# [Description of the task]
Please copy each line in the records below that contains the string "htop".

(Collected data)
-- pv_equiv track=rewrite | github.com/bengalack/msx_models_db | scraper/slotmap.py | _pages_for_mem
-- ===== SOURCE A (Python) =====
-- _PAGE_SIZE = 0x4000
--
-- def _pages_for_mem(base: int, size: int) -> list[int]:
--     """Return the list of 4KB pages (0-3) whose range intersects [base, base+size)."""
--     pages = []
--     for p in range(4):
--         page_start = p * _PAGE_SIZE
--         page_end = page_start + _PAGE_SIZE
--         mem_end = base + size
--         if page_start < mem_end and page_end > base:
--             pages.append(p)
--     return pages
-- ===== SOURCE B (Python) =====
-- _PAGE_SIZE = 0x4000
--
-- def _pages_for_mem(base: int, size: int) -> list[int]:
--     """Closed-form: pages intersecting [base, base+size) form a contiguous run."""
--     lo = max(base // _PAGE_SIZE, 0)
--     hi = min((base + size - 1) // _PAGE_SIZE, 3)
--     return list(range(lo, hi + 1))
-- ===== Notes on version B (the rewrite author's own statement) =====
-- stated objective: simpler
-- what changed: Replace the per-page scan-and-test loop with a closed-form computation: derive the first and last intersecting page by floor division, clamp to 0..3, and return the contiguous range.
import Mathlib
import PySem

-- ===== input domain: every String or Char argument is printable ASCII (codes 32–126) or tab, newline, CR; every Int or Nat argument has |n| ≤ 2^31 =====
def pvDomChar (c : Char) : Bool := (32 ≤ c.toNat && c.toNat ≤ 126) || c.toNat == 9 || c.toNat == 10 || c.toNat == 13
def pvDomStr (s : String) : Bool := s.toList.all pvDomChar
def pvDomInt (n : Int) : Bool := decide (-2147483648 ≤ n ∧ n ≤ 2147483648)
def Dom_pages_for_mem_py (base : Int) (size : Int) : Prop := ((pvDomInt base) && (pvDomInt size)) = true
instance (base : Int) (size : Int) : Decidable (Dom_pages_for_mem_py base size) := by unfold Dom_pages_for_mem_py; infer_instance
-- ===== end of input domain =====

-- B replaces A's per-page scan with a closed-form clamped page range (simpler, same result).


-- ===== PORT A =====
def pages_for_mem_py (base : Int) (size : Int) : List Int :=
  (PySem.List.pyRange 0 4 1).foldl (fun pages p =>
    let page_start := p * 16384
    let page_end := page_start + 16384
    let mem_end := base + size
    if page_start < mem_end ∧ page_end > base then pages ++ [p] else pages) []

-- ===== PORT B =====
def pages_for_mem_py_alt (base : Int) (size : Int) : List Int :=
  let lo := max (PySem.Int.floordiv base 16384) 0
  let hi := min (PySem.Int.floordiv (base + size - 1) 16384) 3
  PySem.List.pyRange lo (hi + 1) 1

-- ===== PRECONDITION & SPEC =====
def Spec_pages_for_mem_py (base : Int) (size : Int) (out : List Int) : Prop := out = pages_for_mem_py_alt base size
instance (base : Int) (size : Int) (out : List Int) : Decidable (Spec_pages_for_mem_py base size out) := by unfold Spec_pages_for_mem_py; infer_instance

-- ===== CLAIM (what is proved, stated in full; the proofs are below) =====
def Claim_equal_pages_for_mem_py : Prop := ∀ (base : Int) (size : Int), Dom_pages_for_mem_py base size → Spec_pages_for_mem_py base size (pages_for_mem_py base size)

-- ===== LEMMAS AND PROOFS =====

lemma interval_filter (L H : Int) (hL : 0 ≤ L) (hH : H ≤ 3) :
    PySem.List.pyRange L (H + 1) 1
      = List.filter (fun p => decide (L ≤ p ∧ p ≤ H)) [0, 1, 2, 3] := by
  by_cases h : L ≤ H
  · have hL3 : L ≤ 3 := le_trans h hH
    interval_cases L <;> interval_cases H <;> decide
  · rw [PySem.List.pyRange_one_eq_nil (by omega)]
    symm
    rw [List.filter_eq_nil_iff]
    intro p hp
    simp only [decide_eq_true_eq, not_and, not_le]
    omega

-- ===== VERDICT (by name: the statement is the Claim_ definition above) =====
theorem pages_for_mem_py_spec : Claim_equal_pages_for_mem_py := by
  unfold Claim_equal_pages_for_mem_py Spec_pages_for_mem_py
  intro base size _
  unfold pages_for_mem_py pages_for_mem_py_alt
  simp only []
  set q1 := PySem.Int.floordiv base 16384 with hq1
  set q2 := PySem.Int.floordiv (base + size - 1) 16384 with hq2
  have hb1 : q1 * 16384 ≤ base :=
    (PySem.Int.le_floordiv_iff_mul_le (by omega)).mp le_rfl
  have hb2 : base < (q1 + 1) * 16384 :=
    (PySem.Int.floordiv_lt_iff_lt_mul (by omega)).mp (by omega)
  have hc1 : q2 * 16384 ≤ base + size - 1 :=
    (PySem.Int.le_floordiv_iff_mul_le (by omega)).mp le_rfl
  have hc2 : base + size - 1 < (q2 + 1) * 16384 :=
    (PySem.Int.floordiv_lt_iff_lt_mul (by omega)).mp (by omega)
  have hfold : PySem.List.pyRange 0 4 1 = [0, 1, 2, 3] := by decide
  rw [hfold, PySem.List.foldl_append_ite_eq_filter, List.nil_append,
      interval_filter (max q1 0) (min q2 3) (by omega) (by omega)]
  apply List.filter_congr
  intro p hp
  have hp' : p = 0 ∨ p = 1 ∨ p = 2 ∨ p = 3 := by simpa using hp
  simp only [decide_eq_decide, gt_iff_lt]
  omega
-- pv_equiv track=rewrite | github.com/agh-bit-academy/SummerProject2022 | WDI/Zestaw_6/Zadanie_02/sol.py | f
-- ===== SOURCE A (Python) =====
-- def weight_count(x):
--     if x == 1:
--         return 0
--     weight = 0
--     divisor = 2
--     while x > 1 and divisor < x // 2:
--         if x % divisor == 0:
--             weight += 1
--             while x % divisor == 0:
--                 x //= divisor
--         divisor += 1
--     return weight
--
-- def f(A):
--     n = len(A)
--     weight_tab = [0 for _ in range(n)]
--     sum = 0
--     for i in range(n):
--         weight_tab[i] = weight_count(A[i])
--         sum += weight_tab[i]
--     if sum % 3 != 0:
--         return False
--     if rec(weight_tab):
--         return True
--     return False
--
-- def rec(tab, i=0, s1=0, s2=0, s3=0):
--     if i == len(tab):
--         return s1 == s2 and s2 == s3
--     return rec(tab, i + 1, s1 + tab[i], s2, s3) or rec(tab, i + 1, s1, s2 + tab[i], s3)\
--          or rec(tab, i + 1, s1, s2, s3 + tab[i])
-- ===== SOURCE B (Python) =====
-- def _find_div(x, p=2):
--     # smallest divisor p of x with 2 <= p < x // 2, or None
--     while x > 1 and p < x // 2:
--         if x % p == 0:
--             return p
--         p += 1
--     return None
--
-- def _wc(x):
--     if x <= 1:
--         return 0
--     p = _find_div(x)
--     if p is None:
--         return 0
--     while x % p == 0:
--         x //= p
--     return 1 + _wc(x)
--
-- def f(A):
--     weights = [_wc(a) for a in A]
--     total = sum(weights)
--     if total % 3 != 0:
--         return False
--     target = total // 3
--     # DP over reachable (group1-sum, group2-sum) partial states; group 3 is implicit.
--     states = {(0, 0)}
--     for w in weights:
--         states = (states
--                   | {(s1 + w, s2) for (s1, s2) in states}
--                   | {(s1, s2 + w) for (s1, s2) in states})
--     return (target, target) in states
-- ===== Notes on version B (the rewrite author's own statement) =====
-- stated objective: alternative
-- what changed: Replaces the exponential 3-way recursion rec (trying all 3^n group assignments) by a subset-sum dynamic program over the set of reachable (group1-sum, group2-sum) partial states, and restructures the weight helper as find-smallest-divisor / strip / recurse instead of A's single interleaved accumulator loop.
import Mathlib
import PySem

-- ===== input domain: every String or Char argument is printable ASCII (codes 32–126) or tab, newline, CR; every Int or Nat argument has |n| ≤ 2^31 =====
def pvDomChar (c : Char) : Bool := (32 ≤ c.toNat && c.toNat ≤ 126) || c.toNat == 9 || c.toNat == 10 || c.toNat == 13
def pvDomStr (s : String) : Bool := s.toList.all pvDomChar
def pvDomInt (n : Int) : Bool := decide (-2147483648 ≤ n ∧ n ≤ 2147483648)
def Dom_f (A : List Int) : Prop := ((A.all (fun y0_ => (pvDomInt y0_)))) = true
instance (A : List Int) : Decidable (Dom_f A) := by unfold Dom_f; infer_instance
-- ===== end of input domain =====

-- B replaces A's exponential 3-way recursion by a subset-sum DP over reachable
-- (s1,s2) partial-sum states, and decomposes the weight helper differently.

-- ===== PORT A =====
-- A's while loops run on a Nat fuel that is a totality device only: the fuel (the
-- loop's decreasing measure) is never exhausted while a guard still holds, so each
-- function computes exactly what its Python computes.

-- inner loop 'while x % divisor == 0: x //= divisor'.  The conjuncts 1 ≤ x ∧ 2 ≤ d are
-- totality guards only: they hold at every reachable call (pvWcLoop calls with 1 < x, 2 ≤ d).
def pvStripF : Nat → Int → Int → Int
  | 0, x, _ => x
  | n + 1, x, d =>
      if PySem.Int.mod x d = 0 ∧ 1 ≤ x ∧ 2 ≤ d then pvStripF n (PySem.Int.floordiv x d) d
      else x
-- pv_equiv track=rewrite | github.com/ppatali/AdventCode2021 | day10.py | FindAutoCompletes
-- ===== SOURCE A (Python) =====
-- from typing import List, Tuple, Dict, Set
--
-- BRACKETS = {"(": ")", "[": "]", "{": "}", "<": ">"}
--
-- def FindAutoCompletes(lines: List[str]) -> List[str]:
--     autocompletes = []
--     for line in lines:
--         stack = []
--         corrupted = False
--         for c in line:
--             if c in BRACKETS.keys():
--                 stack.append(c)
--             elif len(stack) == 0:
--                 corrupted = True
--                 break
--             elif BRACKETS[stack.pop()] != c:
--                 corrupted = True
--
--         if corrupted:
--             continue
--
--         autocompletes.append("".join([BRACKETS[c] for c in reversed(stack)]))
--
--     return autocompletes
-- ===== SOURCE B (Python) =====
-- from typing import List
--
-- PAIRS = {"(": ")", "[": "]", "{": "}", "<": ">"}
--
-- def FindAutoCompletes(lines: List[str]) -> List[str]:
--     # Rewrite each line to its normal form by cancelling adjacent matched
--     # pairs; the line is corrupted iff anything other than an opener remains.
--     autocompletes = []
--     for line in lines:
--         chars = list(line)
--         i = 0
--         while i + 1 < len(chars):
--             if chars[i] in PAIRS and PAIRS[chars[i]] == chars[i + 1]:
--                 chars = chars[:i] + chars[i + 2:]
--                 i = i - 1 if i > 0 else 0
--             else:
--                 i += 1
--         if all(c in PAIRS for c in chars):
--             autocompletes.append("".join(PAIRS[c] for c in reversed(chars)))
--     return autocompletes
-- ===== Notes on version B (the rewrite author's own statement) =====
-- stated objective: alternative
-- what changed: Replaces the stack scan with term rewriting: each line is reduced to a normal form by repeatedly deleting adjacent matched bracket pairs, the line is kept iff only openers remain, and the completion is the reversed closers of that residue.
import Mathlib
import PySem

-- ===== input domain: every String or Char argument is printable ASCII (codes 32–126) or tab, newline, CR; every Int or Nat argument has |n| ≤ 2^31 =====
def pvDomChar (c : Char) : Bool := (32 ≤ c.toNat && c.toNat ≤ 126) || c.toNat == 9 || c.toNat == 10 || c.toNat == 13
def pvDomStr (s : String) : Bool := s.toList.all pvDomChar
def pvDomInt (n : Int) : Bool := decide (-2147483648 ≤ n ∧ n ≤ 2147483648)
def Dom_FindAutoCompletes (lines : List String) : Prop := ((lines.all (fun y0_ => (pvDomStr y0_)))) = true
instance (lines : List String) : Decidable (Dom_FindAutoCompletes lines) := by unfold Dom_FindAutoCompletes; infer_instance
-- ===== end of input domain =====

-- B rewrites each line to a normal form by cancelling adjacent matched pairs instead of A's stack scan (alternative decomposition, no speed claim).

-- ===== PORT A =====
-- BRACKETS = {"(": ")", "[": "]", "{": "}", "<": ">"}
def pvBrackets : PySem.Dict Char Char :=
  PySem.Dict.ofList [('(', ')'), ('[', ']'), ('{', '}'), ('<', '>')]

-- the inner 'for c in line' loop: state (stack, corrupted); the empty-stack branch breaks.
-- BRACKETS[stack.pop()] cannot raise (stack holds only keys), so getD's default is unreachable.
def pvGoA : List Char → List Char → Bool → Bool × List Char
  | [], stack, corrupted => (corrupted, stack)
  | c :: rest, stack, corrupted =>
    if pvBrackets.contains c then pvGoA rest (c :: stack) corrupted
    else match stack with
      | [] => (true, stack)
      | t :: s => pvGoA rest s (corrupted || !(pvBrackets.getD t '?' == c))

def FindAutoCompletes (lines : List String) : List String :=
  lines.foldl (fun autocompletes line =>
    let r := pvGoA line.toList [] false
    if r.1 then autocompletes
    else autocompletes ++ [String.ofList (r.2.map (fun c => pvBrackets.getD c '?'))]) []

-- ===== PORT B =====
-- B's PAIRS is the same literal dict; membership 'c in PAIRS' and lookup 'PAIRS[c]' are
-- ported exactly as these two total functions on the four keys.
def pvIsOpen (c : Char) : Bool := c = '(' || c = '[' || c = '{' || c = '<'

def pvClose (c : Char) : Char :=
  if c = '(' then ')' else if c = '[' then ']' else if c = '{' then '}'
  else if c = '<' then '>' else '?'

-- the 'while i + 1 < len(chars)' loop of B: delete the pair at i or advance
def pvReduce (chars : List Char) (i : Nat) : List Char :=
  if h : i + 1 < chars.length then
    if pvIsOpen chars[i] && pvClose chars[i] == chars[i + 1] then
      pvReduce (chars.take i ++ chars.drop (i + 2)) (i - 1)
    else pvReduce chars (i + 1)
  else chars
termination_by 3 * chars.length - i
decreasing_by
  · simp only [List.length_append, List.length_take, List.length_drop]; omega
  · omega

def FindAutoCompletes_alt (lines : List String) : List String :=
  lines.foldl (fun autocompletes line =>
    let chars := pvReduce line.toList 0
    if chars.all pvIsOpen then
      autocompletes ++ [String.ofList (chars.reverse.map pvClose)]
    else autocompletes) []

-- ===== PRECONDITION & SPEC =====
def Spec_FindAutoCompletes (lines : List String) (out : List String) : Prop := out = FindAutoCompletes_alt lines
instance (lines : List String) (out : List String) : Decidable (Spec_FindAutoCompletes lines out) := by unfold Spec_FindAutoCompletes; infer_instance

-- ===== CLAIM (what is proved, stated in full; the proofs are below) =====
def Claim_equal_FindAutoCompletes : Prop := ∀ (lines : List String), Dom_FindAutoCompletes lines → Spec_FindAutoCompletes lines (FindAutoCompletes lines)

-- ===== LEMMAS AND PROOFS =====

-- reference stack machine: none = the line is corrupted at some point
def pvRun : List Char → List Char → Option (List Char)
  | [], st => some st
  | c :: cs, st =>
    if pvIsOpen c then pvRun cs (c :: st)
    else match st with
      | [] => none
      | t :: s => if pvClose t = c then pvRun cs s else none

lemma pvBrackets_mk :
    pvBrackets = PySem.Dict.mk [('(', ')'), ('[', ']'), ('{', '}'), ('<', '>')] := by decide

lemma pvContains_eq (c : Char) : pvBrackets.contains c = pvIsOpen c := by
  rw [pvBrackets_mk]
  simp only [PySem.Dict.contains_mk, pvIsOpen]
  apply Bool.eq_iff_iff.mpr
  simp only [List.any_cons, List.any_nil, Bool.or_eq_true, beq_iff_eq, decide_eq_true_eq,
    Bool.false_eq_true, or_false]
  tauto

lemma pvGetD_eq (c : Char) : pvBrackets.getD c '?' = pvClose c := by
  by_cases h1 : c = '('
  · subst h1; decide
  by_cases h2 : c = '['
  · subst h2; decide
  by_cases h3 : c = '{'
  · subst h3; decide
  by_cases h4 : c = '<'
  · subst h4; decide
  rw [pvBrackets_mk]
  simp [PySem.Dict.getD, PySem.Dict.get?, pvClose, h1, h2, h3, h4,
    Ne.symm h1, Ne.symm h2, Ne.symm h3, Ne.symm h4]

lemma pvGoA_true (cs st : List Char) : (pvGoA cs st true).1 = true := by
  induction cs generalizing st with
  | nil => simp [pvGoA]
  | cons c rest ih =>
    simp only [pvGoA]
    split
    · exact ih _
    · match st with
      | [] => rfl
      | t :: s => simpa using ih s

lemma pvGoA_run (cs : List Char) : ∀ st : List Char,
    match pvRun cs st with
    | some st' => pvGoA cs st false = (false, st')
    | none => (pvGoA cs st false).1 = true := by
  induction cs with
  | nil => intro st; simp [pvRun, pvGoA]
  | cons c rest ih =>
    intro st
    simp only [pvRun, pvGoA, pvContains_eq]
    by_cases hop : pvIsOpen c = true
    · simp only [hop, if_true]
      exact ih (c :: st)
    · simp only [Bool.not_eq_true] at hop
      simp only [hop, Bool.false_eq_true, if_false]
      match st with
      | [] => simp
      | t :: s =>
        simp only [pvGetD_eq]
        by_cases hcl : pvClose t = c
        · simp only [hcl, if_true, beq_self_eq_true, Bool.not_true, Bool.or_false]
          exact ih s
        · have : (pvClose t == c) = false := by simpa using hcl
          simp only [hcl, if_false, this, Bool.not_false, Bool.or_true]
          exact pvGoA_true rest s

lemma pvRun_append (xs ys st : List Char) :
    pvRun (xs ++ ys) st = (pvRun xs st).bind (fun st' => pvRun ys st') := by
  induction xs generalizing st with
  | nil => simp [pvRun]
  | cons c rest ih =>
    simp only [List.cons_append, pvRun]
    split
    · exact ih _
    · match st with
      | [] => rfl
      | t :: s =>
        by_cases hc : pvClose t = c
        · simp only [hc, if_true]
          exact ih s
        · simp [hc]

lemma pvOpen_cases {c : Char} (h : pvIsOpen c = true) :
    c = '(' ∨ c = '[' ∨ c = '{' ∨ c = '<' := by
  have h' := h
  simp only [pvIsOpen, Bool.or_eq_true, decide_eq_true_eq] at h'
  tauto

lemma pvRun_pair {c : Char} (h : pvIsOpen c = true) (st : List Char) :
    pvRun [c, pvClose c] st = some st := by
  rcases pvOpen_cases h with h | h | h | h <;> subst h <;> simp [pvRun, pvClose, pvIsOpen]

def pvNoPair (l : List Char) : Prop :=
  ∀ (j : Nat) (c d : Char), l[j]? = some c → l[j + 1]? = some d →
    pvIsOpen c = true → pvClose c ≠ d

lemma pvSurgery (chars : List Char) (i : Nat) (h : i + 1 < chars.length)
    (hop : pvIsOpen chars[i] = true) (hcl : pvClose chars[i] = chars[i + 1]) (st : List Char) :
    pvRun (chars.take i ++ chars.drop (i + 2)) st = pvRun chars st := by
  conv_rhs => rw [← List.take_append_drop i chars]
  have hd : chars.drop i = chars[i] :: chars[i + 1] :: chars.drop (i + 2) := by
    rw [List.drop_eq_getElem_cons (by omega), List.drop_eq_getElem_cons (by omega)]
  rw [hd, pvRun_append, pvRun_append]
  congr 1
  funext st'
  have h2 : chars[i] :: chars[i + 1] :: chars.drop (i + 2) =
      [chars[i], pvClose chars[i]] ++ chars.drop (i + 2) := by simp [hcl]
  rw [h2, pvRun_append, pvRun_pair hop st']
  rfl

lemma pvReduce_spec (chars : List Char) (i : Nat) :
    (∀ (j : Nat) (c d : Char), j + 1 ≤ i → chars[j]? = some c →
      chars[j + 1]? = some d → pvIsOpen c = true → pvClose c ≠ d) →
    pvNoPair (pvReduce chars i) ∧ ∀ st, pvRun (pvReduce chars i) st = pvRun chars st := by
  induction chars, i using pvReduce.induct with
  | case1 chars i h hpair ih =>
    intro hyp
    have hop : pvIsOpen chars[i] = true := by
      simpa using (Bool.and_eq_true_iff.mp hpair).1
    have hcl : pvClose chars[i] = chars[i + 1] := by
      have := (Bool.and_eq_true_iff.mp hpair).2
      simpa using this
    rw [pvReduce, dif_pos h, if_pos hpair]
    have hlen : i ≤ chars.length := by omega
    have hyp' : ∀ (j : Nat) (c d : Char), j + 1 ≤ i - 1 →
        (chars.take i ++ chars.drop (i + 2))[j]? = some c →
        (chars.take i ++ chars.drop (i + 2))[j + 1]? = some d →
        pvIsOpen c = true → pvClose c ≠ d := by
      intro j c d hj hg1 hg2 hopn
      have hjlt : j + 1 < i := by omega
      have e1 : (chars.take i ++ chars.drop (i + 2))[j]? = chars[j]? := by
        rw [List.getElem?_append_left (by simp; omega), List.getElem?_take_of_lt (by omega)]
      have e2 : (chars.take i ++ chars.drop (i + 2))[j + 1]? = chars[j + 1]? := by
        rw [List.getElem?_append_left (by simp; omega), List.getElem?_take_of_lt (by omega)]
      exact hyp j c d (by omega) (e1 ▸ hg1) (e2 ▸ hg2) hopn
    obtain ⟨hnp, hruns⟩ := ih hyp'
    refine ⟨hnp, fun st => ?_⟩
    rw [hruns st, pvSurgery chars i h hop hcl st]
  | case2 chars i h hpair ih =>
    intro hyp
    rw [pvReduce, dif_pos h, if_neg hpair]
    apply ih
    intro j c d hj hg1 hg2 hopn
    rcases Nat.lt_or_ge (j + 1) (i + 1) with hlt | hge
    · exact hyp j c d (by omega) hg1 hg2 hopn
    · have hji : j = i := by omega
      subst hji
      have e1 : chars[j]? = some chars[j] := List.getElem?_eq_getElem (by omega)
      have e2 : chars[j + 1]? = some chars[j + 1] := List.getElem?_eq_getElem (by omega)
      rw [e1] at hg1; rw [e2] at hg2
      obtain rfl : chars[j] = c := by injection hg1
      obtain rfl : chars[j + 1] = d := by injection hg2
      intro hcl
      exact hpair (by simp [hopn, hcl])
  | case3 chars i h =>
    intro hyp
    rw [pvReduce, dif_neg h]
    refine ⟨?_, fun st => rfl⟩
    intro j c d hg1 hg2 hopn
    have hjlt : j + 1 < chars.length := (List.getElem?_eq_some_iff.mp hg2).1
    exact hyp j c d (by omega) hg1 hg2 hopn

lemma pvKey (r : List Char) : ∀ p : List Char, p.all pvIsOpen = true → pvNoPair (p ++ r) →
    pvRun r p.reverse = if r.all pvIsOpen then some (r.reverse ++ p.reverse) else none := by
  induction r with
  | nil => intro p _ _; simp [pvRun]
  | cons c rest ih =>
    intro p hall hnp
    by_cases hop : pvIsOpen c = true
    · have hstep : pvRun (c :: rest) p.reverse = pvRun rest ((p ++ [c]).reverse) := by
        simp [pvRun, hop]
      rw [hstep, ih (p ++ [c]) (by simp_all) (by simpa using hnp)]
      by_cases hr : rest.all pvIsOpen = true
      · simp [hr, hop]
      · simp [hr, hop]
    · have hallfalse : (c :: rest).all pvIsOpen = false := by
        simp [List.all_cons, hop]
      rw [hallfalse]
      simp only [Bool.false_eq_true, if_false]
      rcases List.eq_nil_or_concat p with hp | ⟨q, t, hp⟩
      · subst hp; simp [pvRun, hop]
      · subst hp
        rw [List.concat_eq_append] at *
        have htop : pvIsOpen t = true := by
          have := List.all_eq_true.mp hall t (by simp)
          simpa using this
        have hget1 : (q ++ [t] ++ c :: rest)[q.length]? = some t := by
          rw [List.append_assoc, List.getElem?_append_right (by omega)]
          simp
        have hget2 : (q ++ [t] ++ c :: rest)[q.length + 1]? = some c := by
          rw [List.append_assoc, List.getElem?_append_right (by omega)]
          simp
        have hne : pvClose t ≠ c := hnp q.length t c hget1 hget2 htop
        simp [pvRun, hop, List.reverse_append, hne]

lemma pvStep_eq (acc : List String) (line : String) :
    (let r := pvGoA line.toList [] false
     if r.1 then acc else acc ++ [String.ofList (r.2.map (fun c => pvBrackets.getD c '?'))]) =
    (let chars := pvReduce line.toList 0
     if chars.all pvIsOpen then acc ++ [String.ofList (chars.reverse.map pvClose)] else acc) := by
  set l := line.toList with hl
  set r := pvReduce l 0 with hr
  obtain ⟨hnp, hruns⟩ := pvReduce_spec l 0 (fun j c d hj _ _ _ => by omega)
  have hkey := pvKey r [] (by simp) (by simpa using hnp)
  have hrun : pvRun l [] = if r.all pvIsOpen then some r.reverse else none := by
    rw [← hruns []]
    simpa using hkey
  have hA := pvGoA_run l []
  by_cases hall : r.all pvIsOpen = true
  · rw [hall] at hrun
    simp only [if_true] at hrun
    rw [hrun] at hA
    simp only at hA
    rw [hA]
    simp [hall, pvGetD_eq]
  · rw [Bool.eq_false_iff.mpr hall] at hrun
    simp only [Bool.false_eq_true, if_false] at hrun
    rw [hrun] at hA
    simp only at hA
    simp [hA, Bool.eq_false_iff.mpr hall]

-- ===== VERDICT (by name: the statement is the Claim_ definition above) =====
theorem FindAutoCompletes_spec : Claim_equal_FindAutoCompletes := by
  intro lines _
  unfold Spec_FindAutoCompletes FindAutoCompletes FindAutoCompletes_alt
  have h := funext (fun acc => funext (fun line => pvStep_eq acc line))
  rw [h]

# [Result of the exercise]
        have htop : pvIsOpen t = true := by
        have hne : pvClose t ≠ c := hnp q.length t c hget1 hget2 htop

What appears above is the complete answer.